------ RECORDS FOR PROCESSING ------

lemma pvEnum_filter (c : String) (s : List String) (k : Int) :
    (List.map (fun p => p.1) (List.filter (fun p => p.2 == c) (PySem.List.enumerate s k)))
      = pvOccs c k s := by
  induction s generalizing k with
  | nil => simp [PySem.List.enumerate, pvOccs]
  | cons y t ih =>
    simp only [PySem.List.enumerate, pvOccs, List.filter_cons]
    by_cases hy : y = c
    · simp [hy, ih]
    · simp [hy, ih, beq_iff_eq]

-- the two loop bodies of port A, named for the proofs
def pvIStep (s : List String) (i : Int) : (List Int × List Bool) → Int → (List Int × List Bool) :=
  fun st2 j =>
    if PySem.List.pyGetD s i "" == PySem.List.pyGetD s j "" then
      (st2.1 ++ [j], PySem.List.pySetD st2.2 j true)
    else st2

def pvOStep (s : List String) : (List (List Int) × List Bool) → Int → (List (List Int) × List Bool) :=
  fun st i =>
    if PySem.List.pyGetD st.2 i false then st
    else
      let inner := (PySem.List.pyRange (i + 1) (s.length : Int)).foldl (pvIStep s i) ([i], st.2)
      (st.1 ++ [inner.1], inner.2)

lemma pvInner (s : List String) (i : Int) (fuel : Nat) :
    ∀ (m : Nat) (cg : List Int) (vis : List Bool), m + fuel = s.length → vis.length = s.length →
    ((PySem.List.pyRange (m : Int) (s.length : Int)).foldl (pvIStep s i) (cg, vis)).1
        = cg ++ pvOccs (PySem.List.pyGetD s i "") (m : Int) (s.drop m)
    ∧ ((PySem.List.pyRange (m : Int) (s.length : Int)).foldl (pvIStep s i) (cg, vis)).2.length
        = s.length
    ∧ ∀ jj : Nat,
      ((PySem.List.pyRange (m : Int) (s.length : Int)).foldl (pvIStep s i) (cg, vis)).2.getD jj false
        = (vis.getD jj false
            || decide (m ≤ jj ∧ jj < s.length ∧ s.getD jj "" = PySem.List.pyGetD s i "")) := by
  induction fuel with
  | zero =>
    intro m cg vis hm hv
    rw [PySem.List.pyRange_one_eq_nil (by exact_mod_cast Nat.le_of_eq hm.symm)]
    have hdrop : s.drop m = [] := List.drop_eq_nil_of_le (by omega)
    refine ⟨by simp [hdrop, pvOccs], by simpa using hv, ?_⟩
    intro jj
    have : ¬ (m ≤ jj ∧ jj < s.length ∧ s.getD jj "" = PySem.List.pyGetD s i "") := by
      rintro ⟨h1, h2, -⟩; omega
    rw [decide_eq_false this, Bool.or_false]
    rfl
  | succ fuel ih =>
    intro m cg vis hm hv
    have hmlt : m < s.length := by omega
    rw [PySem.List.pyRange_one_cons (by exact_mod_cast hmlt), List.foldl_cons]
    have hcast : (m : Int) + 1 = ((m + 1 : Nat) : Int) := by push_cast; ring
    have hsm : PySem.List.pyGetD s (m : Int) "" = s.getD m "" := by
      simp [PySem.List.pyGetD_natCast]
    have hdrop : s.drop m = s.getD m "" :: s.drop (m + 1) := by
      rw [List.drop_eq_getElem_cons hmlt, List.getD_eq_getElem s "" hmlt]
    by_cases heq : s.getD m "" = PySem.List.pyGetD s i ""
    · have hguard : pvIStep s i (cg, vis) (m : Int)
          = (cg ++ [(m : Int)], vis.set m true) := by
        simp only [pvIStep, hsm, heq, beq_self_eq_true, if_true,
          PySem.List.pySetD_natCast]
      rw [hguard, hcast]
      obtain ⟨h1, h2, h3⟩ := ih (m + 1) (cg ++ [(m : Int)]) (vis.set m true)
        (by omega) (by simpa using hv)
      refine ⟨?_, h2, ?_⟩
      · rw [h1, hdrop, ← hcast]
        simp only [pvOccs]
        rw [if_pos heq]
        simp [List.append_assoc]
      · intro jj
        rw [h3 jj]
        by_cases hj : jj = m
        · subst hj
          have hset : (vis.set jj true).getD jj false = true := by
            rw [List.getD_eq_getElem?_getD, List.getElem?_set_self (by omega)]
            simp
          have hr : decide (jj ≤ jj ∧ jj < s.length ∧ s.getD jj "" = PySem.List.pyGetD s i "")
              = true := by rw [decide_eq_true_eq]; exact ⟨le_rfl, hmlt, heq⟩
          rw [hset, hr]
          simp
        · have hset : (vis.set m true).getD jj false = vis.getD jj false := by
            rw [List.getD_eq_getElem?_getD, List.getElem?_set_ne (by omega),
              ← List.getD_eq_getElem?_getD]
          rw [hset]
          have : (m + 1 ≤ jj ∧ jj < s.length ∧ s.getD jj "" = PySem.List.pyGetD s i "")
              ↔ (m ≤ jj ∧ jj < s.length ∧ s.getD jj "" = PySem.List.pyGetD s i "") := by
            constructor <;> rintro ⟨a, b, c⟩ <;> exact ⟨by omega, b, c⟩
          rw [decide_eq_decide.mpr this]
    · have hguard : pvIStep s i (cg, vis) (m : Int) = (cg, vis) := by
        simp [pvIStep, hsm]
        intro h; exact absurd h.symm heq
      rw [hguard, hcast]
      obtain ⟨h1, h2, h3⟩ := ih (m + 1) cg vis (by omega) hv
      refine ⟨?_, h2, ?_⟩
      · rw [h1, hdrop]
        simp only [pvOccs]
        rw [if_neg heq, ← hcast]
      · intro jj
        rw [h3 jj]
        by_cases hj : jj = m
        · subst hj
          have hl : ¬ (jj + 1 ≤ jj ∧ jj < s.length ∧ s.getD jj "" = PySem.List.pyGetD s i "") := by
            rintro ⟨a, -, -⟩; omega
          have hr : ¬ (jj ≤ jj ∧ jj < s.length ∧ s.getD jj "" = PySem.List.pyGetD s i "") := by
            rintro ⟨-, -, c⟩; exact heq c
          rw [decide_eq_false hl, decide_eq_false hr]
        · have : (m + 1 ≤ jj ∧ jj < s.length ∧ s.getD jj "" = PySem.List.pyGetD s i "")
              ↔ (m ≤ jj ∧ jj < s.length ∧ s.getD jj "" = PySem.List.pyGetD s i "") := by
            constructor <;> rintro ⟨a, b, c⟩ <;> exact ⟨by omega, b, c⟩
          rw [decide_eq_decide.mpr this]

lemma pvOccs_full (s : List String) (x : String) (m : Nat) (hm : m < s.length)
    (hx : s.getD m "" = x) (hmem : x ∉ s.take m) :
    pvOccs x 0 s = (m : Int) :: pvOccs x ((m + 1 : Nat) : Int) (s.drop (m + 1)) := by
  conv_lhs => rw [← List.take_append_drop m s]
  rw [pvOccs_append, pvOccs_nil_of_not_mem x 0 _ hmem]
  have hlen : ((s.take m).length : Int) = (m : Int) := by
    simp [List.length_take, Nat.min_eq_left (le_of_lt hm)]
  have hdrop : s.drop m = s.getD m "" :: s.drop (m + 1) := by
    rw [List.drop_eq_getElem_cons hm, List.getD_eq_getElem s "" hm]
  have h0 : (0 : Int) + ((s.take m).length : Int) = (m : Int) := by rw [hlen]; ring
  rw [hdrop, hx, h0]
  simp only [pvOccs, if_true]
  rw [List.nil_append]
  congr 1

lemma pvOuter (s : List String) (fuel : Nat) :
    ∀ (m : Nat) (groups : List (List Int)) (vis : List Bool),
    m + fuel = s.length → vis.length = s.length →
    (∀ j : Nat, m ≤ j → j < s.length → vis.getD j false = decide (s.getD j "" ∈ s.take m)) →
    ((PySem.List.pyRange (m : Int) (s.length : Int)).foldl (pvOStep s) (groups, vis)).1
      = groups ++ (pvFirsts (s.take m) (s.drop m)).map (fun c => pvOccs c 0 s) := by
  induction fuel with
  | zero =>
    intro m groups vis hm hv hinv
    rw [PySem.List.pyRange_one_eq_nil (by exact_mod_cast Nat.le_of_eq hm.symm)]
    have hdrop : s.drop m = [] := List.drop_eq_nil_of_le (by omega)
    simp [hdrop, pvFirsts]
  | succ fuel ih =>
    intro m groups vis hm hv hinv
    have hmlt : m < s.length := by omega
    rw [PySem.List.pyRange_one_cons (by exact_mod_cast hmlt), List.foldl_cons]
    have hcast : (m : Int) + 1 = ((m + 1 : Nat) : Int) := by push_cast; ring
    have hvm : PySem.List.pyGetD vis (m : Int) false = decide (s.getD m "" ∈ s.take m) := by
      rw [PySem.List.pyGetD_natCast]
      exact hinv m le_rfl hmlt
    have hdrop : s.drop m = s.getD m "" :: s.drop (m + 1) := by
      rw [List.drop_eq_getElem_cons hmlt, List.getD_eq_getElem s "" hmlt]
    have htake : s.take (m + 1) = s.take m ++ [s.getD m ""] := by
      rw [List.take_succ, List.getElem?_eq_getElem hmlt, List.getD_eq_getElem s "" hmlt]
      rfl
    by_cases hmem : s.getD m "" ∈ s.take m
    · have hiff : ∀ z, z ∈ s.take m ↔ z ∈ s.take (m + 1) := by
        intro z
        rw [htake]
        constructor
        · exact fun h => List.mem_append_left _ h
        · intro h
          rcases List.mem_append.mp h with h | h
          · exact h
          · rw [List.mem_singleton.mp h]; exact hmem
      have hvmt : PySem.List.pyGetD vis (m : Int) false = true := by
        rw [hvm, decide_eq_true hmem]
      have hguard : pvOStep s (groups, vis) (m : Int) = (groups, vis) := by
        simp [pvOStep, hvmt]
      rw [hguard, hcast]
      rw [ih (m + 1) groups vis (by omega) hv (by
        intro j hj1 hj2
        rw [hinv j (by omega) hj2]
        exact decide_eq_decide.mpr (hiff _))]
      congr 2
      rw [hdrop]
      simp only [pvFirsts, if_pos hmem]
      exact pvFirsts_congr _ _ _ (fun z => (hiff z).symm)
    · have hvmf : PySem.List.pyGetD vis (m : Int) false = false := by
        rw [hvm, decide_eq_false hmem]
      obtain ⟨h1, h2, h3⟩ := pvInner s (m : Int) fuel (m + 1) [(m : Int)] vis (by omega) hv
      have hsm : PySem.List.pyGetD s (m : Int) "" = s.getD m "" := by
        simp [PySem.List.pyGetD_natCast]
      have hguard : pvOStep s (groups, vis) (m : Int)
          = (groups ++ [((PySem.List.pyRange ((m : Int) + 1) (s.length : Int)).foldl
                (pvIStep s (m : Int)) ([(m : Int)], vis)).1],
             ((PySem.List.pyRange ((m : Int) + 1) (s.length : Int)).foldl
                (pvIStep s (m : Int)) ([(m : Int)], vis)).2) := by
        simp [pvOStep, hvmf]
      rw [hguard, hcast]
      rw [ih (m + 1) _ _ (by omega) h2 (by
        intro j hj1 hj2
        rw [h3 j, hinv j (by omega) hj2, htake, hsm]
        by_cases hee : s.getD j "" = s.getD m ""
        · have hL : decide (m + 1 ≤ j ∧ j < s.length ∧ s.getD j "" = s.getD m "") = true :=
            decide_eq_true ⟨hj1, hj2, hee⟩
          have hR : s.getD j "" ∈ s.take m ++ [s.getD m ""] :=
            List.mem_append_right _ (by rw [hee]; exact List.mem_singleton_self _)
          rw [hL, decide_eq_true hR]
          simp
        · have hL : decide (m + 1 ≤ j ∧ j < s.length ∧ s.getD j "" = s.getD m "") = false :=
            decide_eq_false (by rintro ⟨-, -, c⟩; exact hee c)
          have hiff2 : (s.getD j "" ∈ s.take m ++ [s.getD m ""]) ↔ (s.getD j "" ∈ s.take m) := by
            constructor
            · intro h
              rcases List.mem_append.mp h with h | h
              · exact h
              · exact absurd (List.mem_singleton.mp h) hee
            · exact fun h => List.mem_append_left _ h
          rw [hL, Bool.or_false, decide_eq_decide.mpr hiff2])]
      rw [h1, hsm]
      have hocc : pvOccs (s.getD m "") 0 s
          = (m : Int) :: pvOccs (s.getD m "") ((m + 1 : Nat) : Int) (s.drop (m + 1)) :=
        pvOccs_full s _ m hmlt rfl hmem
      rw [hdrop]
      simp only [pvFirsts, if_neg hmem, List.map_cons]
      rw [pvFirsts_congr (s.getD m "" :: s.take m) (s.take (m + 1)) _ (by
        intro z
        rw [htake]
        constructor
        · intro h
          rcases List.mem_cons.mp h with h | h
          · rw [h]; exact List.mem_append_right _ (List.mem_singleton_self _)
          · exact List.mem_append_left _ h
        · intro h
          rcases List.mem_append.mp h with h | h
          · exact List.mem_cons_of_mem _ h
          · rw [List.mem_singleton.mp h]; simp)]
      rw [hocc]
      push_cast
      simp [List.append_assoc]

------

* EXERCISE:
Lines in the data above may contain the word "htake"; count them and give only the number.

* YOUR RESPONSE:
4